Exclusions in Section 80CCC

  • Third-party payments done towards the pension fund of the individual do not qualify for tax exemption. The individual has to make the payment from their taxable income to become eligible for tax deductions.
  • HUF or Hindu Undivided Family are not eligible to claim for deductions under Section 80CCC.


Frequently Asked Questions

  • Is the amount received after maturity from the annuity plan tax-free?

No. The interest earned from the policy will be termed as income at the time of maturity, and income tax will be applicable according to the prescribed slabs.

  • If the individual has a life insurance policy which does not provide pension, can the individual claim benefits as per Section 80 CCC?

A life insurance policy does not qualify for tax deductions under Section 80CCC. However, the individual can still claim for tax deductions under Section 80C on the payment of premiums.
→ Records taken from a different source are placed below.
-- ===== CLAIM (what is proved, stated in full; the proofs are below) =====
def Claim_equal_find_problems : Prop := ∀ (lines : List String), Dom_find_problems lines → Pre_find_problems lines → Spec_find_problems lines (find_problems lines)

-- ===== LEMMAS AND PROOFS =====

-- the (increasing) indices of the 'false' entries of sep, from offset c
def pvFalseIdx : List Bool → Int → List Int
  | [], _ => []
  | b :: rest, c => if b then pvFalseIdx rest (c + 1) else c :: pvFalseIdx rest (c + 1)

theorem pvRun_snd (sep : List Bool) (c : Int) :
    (pvRun sep c).2 = [] ∨ ∃ r, (pvRun sep c).2 = true :: r := by
  induction sep generalizing c with
  | nil => simp [pvRun]
  | cons b rest ih =>
    by_cases hb : b = true
    · exact Or.inr ⟨rest, by simp [pvRun, hb]⟩
    · simpa [pvRun, hb] using ih (c + 1)

-- absorbing a run of consecutive false columns into the current last block
theorem pvMerge_run (sep : List Bool) (c : Int) (acc : List (Int × Int)) (s : Int) :
    (pvFalseIdx sep c).foldl pvMerge (acc ++ [(s, c - 1)]) =
      (pvFalseIdx (pvRun sep c).2 (pvRun sep c).1).foldl pvMerge
        (acc ++ [(s, (pvRun sep c).1 - 1)]) := by
  induction sep generalizing c with
  | nil => simp [pvRun, pvFalseIdx]
  | cons b rest ih =>
    by_cases hb : b = true
    · simp [pvRun, pvFalseIdx, hb]
    · have hstep : pvMerge (acc ++ [(s, c - 1)]) c = acc ++ [(s, c)] := by
        simp [pvMerge]
      simp only [pvRun, pvFalseIdx, hb, if_false, Bool.false_eq_true, List.foldl_cons]
      rw [hstep]
      have := ih (c + 1)
      simpa using this

theorem pvScan_merge (n : Nat) (sep : List Bool) (hn : sep.length ≤ n) (c : Int)
    (acc : List (Int × Int)) (hinv : ∀ p ∈ acc.getLast?, p.2 + 1 < c) :
    (pvFalseIdx sep c).foldl pvMerge acc = acc ++ pvScan sep c := by
  induction n generalizing sep c acc with
  | zero =>
    have : sep = [] := List.length_eq_zero_iff.mp (Nat.le_zero.mp hn)
    subst this; simp [pvFalseIdx, pvScan]
  | succ n ih =>
    match sep with
    | [] => simp [pvFalseIdx, pvScan]
    | b :: rest =>
      have hrest : rest.length ≤ n := by simpa using hn
      by_cases hb : b = true
      · rw [show pvScan (b :: rest) c = pvScan rest (c + 1) by rw [pvScan]; simp [hb]]
        simp only [pvFalseIdx, hb, if_true]
        exact ih rest hrest (c + 1) acc (fun p hp => lt_trans (hinv p hp) (by omega))
      · have hstep : pvMerge acc c = acc ++ [(c, c)] := by
          match hacc : acc.getLast? with
          | none => simp [pvMerge, hacc]
          | some p =>
            have hpc := hinv p (by simp [hacc])
            have hne : (p.2 == c - 1) = false := by simp; omega
            simp [pvMerge, hacc, hne]
        rw [show pvScan (b :: rest) c =
              (c, (pvRun rest (c + 1)).1 - 1) ::
                pvScan (pvRun rest (c + 1)).2 (pvRun rest (c + 1)).1 by
            rw [pvScan]; simp [hb]]
        simp only [pvFalseIdx, hb, if_false, Bool.false_eq_true, List.foldl_cons]
        rw [hstep]
        have habs := pvMerge_run rest (c + 1) acc c
        simp only [show c + 1 - 1 = c by omega] at habs
        rw [habs]
        rcases pvRun_snd rest (c + 1) with h2 | ⟨r'', h2⟩
        · rw [h2]; simp [pvFalseIdx, pvScan]
        · have hlen : r''.length ≤ n := by
            have := pvRun_len rest (c + 1)
            rw [h2] at this; simp at this; omega
          rw [h2]
          rw [show pvScan (true :: r'') (pvRun rest (c + 1)).1 =
                pvScan r'' ((pvRun rest (c + 1)).1 + 1) by rw [pvScan]; simp]
          simp only [pvFalseIdx, if_true]
          rw [ih r'' hlen ((pvRun rest (c + 1)).1 + 1)
                (acc ++ [(c, (pvRun rest (c + 1)).1 - 1)])
                (by intro p hp; simp at hp; subst hp; omega)]
          simp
  • If the individual is a non-resident, can they claim for tax deductions?

Yes. Non-resident Indians, who have paid money to approved and registered pension funds can claim for tax benefits under Section 80CCC.
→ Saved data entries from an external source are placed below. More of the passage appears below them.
def pygcd (a b : Int) : Int :=
  if hb : b = 0 then a else pygcd b (PySem.Int.mod a b)
termination_by b.natAbs
decreasing_by exact pymod_natAbs_lt a b hb

-- ===== PORT A =====

-- `if ns and gcd(g,el)==ns[-1][0]: ns[-1][1]+=gctr; ns[-1][2]+=s else: ns.append(...)`
def pushA (el : Int) (ns : List (Int × Int × Int)) (e : Int × Int × Int) : List (Int × Int × Int) :=
  match ns.getLast? with
  | some le =>
      if pygcd e.1 el = le.1
      then ns.dropLast ++ [(le.1, le.2.1 + e.2.1, le.2.2 + e.2.2)]
      else ns ++ [(pygcd e.1 el, e.2.1, e.2.2)]
  | none => [(pygcd e.1 el, e.2.1, e.2.2)]

-- `pctr += gctr; ps += s; if pctr >= k: res = max(res, g*ps)`
def loopStep2 (k : Int) (st : Int × Int × Int) (e : Int × Int × Int) : Int × Int × Int :=
  let pctr := st.1 + e.2.1
  let ps := st.2.1 + e.2.2
  (pctr, ps, if pctr ≥ k then max st.2.2 (e.1 * ps) else st.2.2)

-- one iteration of `for el in nums[::-1]` (state: res, stack)
def stepA (k : Int) (st : Int × List (Int × Int × Int)) (el : Int) : Int × List (Int × Int × Int) :=
  let ns := ((el, 1, el) :: st.2).foldl (pushA el) []
  ((ns.foldl (loopStep2 k) (0, 0, st.1)).2.2, ns)

def maxGcdSum (nums : List Int) (k : Int) : Int :=
  (nums.reverse.foldl (stepA k) (0, [])).1

-- ===== PORT B =====

-- scan the row; update res at run ends (`idx+1 == len(row) or row[idx+1][0] != g`)
def scanB (k : Int) : List (Int × Int) → Int → Int → Int → Int
  | [], _, _, res => res
  | (g, v) :: rest, t, s, res =>
      let t' := t + 1
      let s' := s + v
      let res' := if decide (t' ≥ k) && (match rest with | [] => true | (g2, _) :: _ => g2 != g)
        then max res (g * s') else res
      scanB k rest t' s' res'

-- one iteration of `for el in reversed(nums)` (state: res, row)
def stepB (k : Int) (st : Int × List (Int × Int)) (el : Int) : Int × List (Int × Int) :=
  let row := (el, el) :: st.2.map (fun p => (pygcd p.1 el, p.2))
  (scanB k row 0 0 st.1, row)

def maxGcdSum_alt (nums : List Int) (k : Int) : Int :=
  (nums.reverse.foldl (stepB k) (0, [])).1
  • Can an individual claim for deductions under Section 80CCC as well as Section 80C?

Section 80CCC is a part of the broader Section 80C. The tax exemption limit under 80CCC is ₹1 lakh, while tax exemption limit under 80C is ₹1.5 lakhs. As Section 80CCC falls under Section 80C category, the total deduction limit that applies to 80CCC is ₹1.5 lakhs. Thus, the deductions under 80CCC when clubbed with deductions under Section 80C should not exceed the maximum limit of ₹1.5 lakhs.

  • Who can claim deductions under Section 80CCC?

Only an individual who has contributed towards the purchase or renewals of pension policy is eligible to claim for Section 80CCC deductions. HUF or Hindu Undivided Families do not qualify for Section 80CCC deductions.

To avail for tax benefits under Section 80CCC, you must check the amount paid towards different life insurance policies. This is because the deductions under 80CCC will get clubbed with 80C and 80CCD(1) deductions. And their cumulative total maximum deduction limit is only ₹1.5 lakhs. So, make sure that your ₹1.5 lakhs is evenly divided across all tax-saving instruments under Section 80C to avail the most benefits of these tax-saving instruments.